◆ WHAT IS NEEDED
Some of the lines below need repeating. Reproduce exactly those between the lines holding "-- stated objective: alternative" and "def Dom_get_nicknames (characters", inclusive.

◆ SUPPLIED DATA

-- pv_equiv track=rewrite | github.com/MrBrantCode/unitest_baseline | mut_generate/mist_train_cf/cf_90145/solution.py | get_nicknames
-- ===== SOURCE A (Python) =====
-- def get_nicknames(characters):
--     nicknames = set()
--
--     for character in characters:
--         # Convert character's nickname to lowercase
--         nickname = character.lower()
--
--         # Capitalize the first letter
--         nickname = nickname.capitalize()
--
--         # Replace special characters with ASCII codes
--         nickname = ''.join(str(ord(char)) if not char.isalnum() else char for char in nickname)
--
--         # Add the nickname to the set
--         nicknames.add(nickname)
--
--     # Sort the nicknames alphabetically and convert back to a list
--     return sorted(nicknames)
-- ===== SOURCE B (Python) =====
-- def get_nicknames(characters):
--     # Online sorted insertion: maintain the result as a sorted, duplicate-free
--     # list from the start; each transformed nickname is inserted at its ordered
--     # position (or skipped if already present). No set, no final sort.
--     result = []
--     for character in characters:
--         nickname = ''.join(str(ord(c)) if not c.isalnum() else c
--                            for c in character.lower().capitalize())
--         i = 0
--         while i < len(result) and result[i] < nickname:
--             i += 1
--         if i == len(result) or result[i] != nickname:
--             result.insert(i, nickname)
--     return result
-- ===== Notes on version B (the rewrite author's own statement) =====
-- stated objective: alternative
-- what changed: B maintains the answer as a sorted duplicate-free list throughout: each transformed nickname is inserted online at its ordered position (or skipped if already there), replacing A's hash-set accumulation followed by a library sort.
import Mathlib
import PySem

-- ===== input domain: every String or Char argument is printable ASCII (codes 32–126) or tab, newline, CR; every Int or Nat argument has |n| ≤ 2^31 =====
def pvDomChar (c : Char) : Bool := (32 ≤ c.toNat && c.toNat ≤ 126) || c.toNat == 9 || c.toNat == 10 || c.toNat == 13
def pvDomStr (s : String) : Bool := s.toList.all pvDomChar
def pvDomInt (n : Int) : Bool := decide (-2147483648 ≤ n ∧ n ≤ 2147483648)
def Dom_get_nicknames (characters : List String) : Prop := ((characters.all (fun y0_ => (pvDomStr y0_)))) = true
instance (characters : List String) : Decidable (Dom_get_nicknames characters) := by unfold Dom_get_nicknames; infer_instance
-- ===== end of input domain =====

-- B maintains a sorted duplicate-free list by online ordered insertion instead of A's set accumulation + final sort (alternative algorithm).

-- ===== PORT A =====
-- shared per-element transform (the identical expression occurs verbatim in both Pythons):
-- ''.join(str(ord(char)) if not char.isalnum() else char for char in character.lower().capitalize())
-- str.capitalize() ported by hand: first char uppercased, rest lowercased (exact on the ASCII domain).
def pvCapitalize (cs : List Char) : List Char :=
  match cs with
  | [] => []
  | c :: rest => PySem.Chars.upperChar c :: PySem.Chars.lower rest

def pvTransform (s : String) : String :=
  String.ofList ((pvCapitalize (PySem.Chars.lower s.toList)).flatMap
      (fun c => if PySem.Chars.isalnum c then [c] else PySem.Int.toChars (c.toNat : Int)))

def get_nicknames (characters : List String) : List String :=
  let nicknames := characters.foldl (fun s ch => PySem.Set.add s (pvTransform ch)) PySem.Set.empty
  PySem.List.sorted nicknames (fun x => x) false

-- ===== PORT B =====
-- the 'while i < len(result) and result[i] < nickname: i += 1' scan followed by
-- 'if i == len(result) or result[i] != nickname: result.insert(i, nickname)',
-- written as the obvious structural recursion over the sorted list
def pvInsert : List String → String → List String
  | [], x => [x]
  | h :: t, x => if h < x then h :: pvInsert t x else if h ≠ x then x :: h :: t else h :: t

def get_nicknames_alt (characters : List String) : List String :=
  characters.foldl (fun acc ch => pvInsert acc (pvTransform ch)) []

-- ===== PRECONDITION & SPEC =====
def Spec_get_nicknames (characters : List String) (out : List String) : Prop := out = get_nicknames_alt characters
instance (characters : List String) (out : List String) : Decidable (Spec_get_nicknames characters out) := by unfold Spec_get_nicknames; infer_instance

-- ===== CLAIM (what is proved, stated in full; the proofs are below) =====
def Claim_equal_get_nicknames : Prop := ∀ (characters : List String), Dom_get_nicknames characters → Spec_get_nicknames characters (get_nicknames characters)

-- ===== LEMMAS AND PROOFS =====

theorem mem_pvInsert (y x : String) : ∀ (acc : List String), y ∈ pvInsert acc x ↔ y ∈ acc ∨ y = x := by
  intro acc
  induction acc with
  | nil => simp [pvInsert]
  | cons h t ih =>
    simp only [pvInsert]
    by_cases h1 : h < x
    · simp [h1, ih]; tauto
    · by_cases h2 : h ≠ x
      · simp [h1, h2]; tauto
      · rw [not_not] at h2
        subst h2
        simp; tauto

theorem pvInsert_pairwise (x : String) : ∀ (acc : List String),
    acc.Pairwise (· < ·) → (pvInsert acc x).Pairwise (· < ·) := by
  intro acc
  induction acc with
  | nil => intro _; simp [pvInsert]
  | cons h t ih =>
    intro hp
    have hht : ∀ y ∈ t, h < y := (List.pairwise_cons.mp hp).1
    have htp : t.Pairwise (· < ·) := (List.pairwise_cons.mp hp).2
    simp only [pvInsert]
    by_cases h1 : h < x
    · simp only [if_pos h1]
      refine List.pairwise_cons.mpr ⟨?_, ih htp⟩
      intro y hy
      rcases (mem_pvInsert y x t).mp hy with hy' | rfl
      · exact hht y hy'
      · exact h1
    · by_cases h2 : h ≠ x
      · have hx : x < h := lt_of_le_of_ne (not_lt.mp h1) (Ne.symm h2)
        simp only [if_neg h1, if_pos h2]
        refine List.pairwise_cons.mpr ⟨?_, hp⟩
        intro y hy
        rcases List.mem_cons.mp hy with rfl | hy'
        · exact hx
        · exact lt_trans hx (hht y hy')
      · simp only [if_neg h1, if_neg h2]
        exact hp

theorem pv_fold_invariant : ∀ (T : List String) (acc : List String),
    acc.Pairwise (· < ·) →
    (T.foldl pvInsert acc).Pairwise (· < ·) ∧
    (∀ y, y ∈ T.foldl pvInsert acc ↔ y ∈ acc ∨ y ∈ T) := by
  intro T
  induction T with
  | nil => intro acc h; simpa using h
  | cons x xs ih =>
    intro acc h
    have h' := ih (pvInsert acc x) (pvInsert_pairwise x acc h)
    refine ⟨h'.1, ?_⟩
    intro y
    rw [List.foldl_cons, h'.2 y, mem_pvInsert, List.mem_cons]
    constructor
    · rintro (((h|rfl))|h) <;> simp [h]
    · rintro (h | (rfl | h)) <;> simp [h]

-- ===== VERDICT (by name: the statement is the Claim_ definition above) =====
theorem get_nicknames_spec : Claim_equal_get_nicknames := by
  intro characters _
  unfold Spec_get_nicknames get_nicknames get_nicknames_alt
  set T := characters.map pvTransform with hT
  have hA : characters.foldl (fun s ch => PySem.Set.add s (pvTransform ch)) PySem.Set.empty
      = PySem.Set.ofList T := by
    rw [hT, PySem.Set.ofList_eq_foldl, List.foldl_map]; rfl
  have hB : characters.foldl (fun acc ch => pvInsert acc (pvTransform ch)) []
      = T.foldl pvInsert [] := by
    rw [hT, List.foldl_map]
  rw [hA, hB]
  have hinv := pv_fold_invariant T [] (by simp)
  have hnd : (T.foldl pvInsert []).Nodup := hinv.1.imp (fun h => ne_of_lt h)
  have hmem : ∀ y, y ∈ PySem.Set.ofList T ↔ y ∈ T.foldl pvInsert [] := by
    intro y
    rw [PySem.Set.mem_ofList, hinv.2 y]
    simp
  have hpm : (T.foldl pvInsert []).Perm (PySem.Set.ofList T) :=
    (List.perm_ext_iff_of_nodup hnd (PySem.Set.nodup_ofList T)).mpr (fun y => (hmem y).symm)
  exact PySem.List.sorted_eq_of_perm_of_pairwise_lt (key := fun x => x)
    (xs := PySem.Set.ofList T) (ys := T.foldl pvInsert []) hpm hinv.1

◆ REPLY TO THE EXERCISE
-- stated objective: alternative
-- what changed: B maintains the answer as a sorted duplicate-free list throughout: each transformed nickname is inserted online at its ordered position (or skipped if already there), replacing A's hash-set accumulation followed by a library sort.
import Mathlib
import PySem

-- ===== input domain: every String or Char argument is printable ASCII (codes 32–126) or tab, newline, CR; every Int or Nat argument has |n| ≤ 2^31 =====
def pvDomChar (c : Char) : Bool := (32 ≤ c.toNat && c.toNat ≤ 126) || c.toNat == 9 || c.toNat == 10 || c.toNat == 13
def pvDomStr (s : String) : Bool := s.toList.all pvDomChar
def pvDomInt (n : Int) : Bool := decide (-2147483648 ≤ n ∧ n ≤ 2147483648)
def Dom_get_nicknames (characters : List String) : Prop := ((characters.all (fun y0_ => (pvDomStr y0_)))) = true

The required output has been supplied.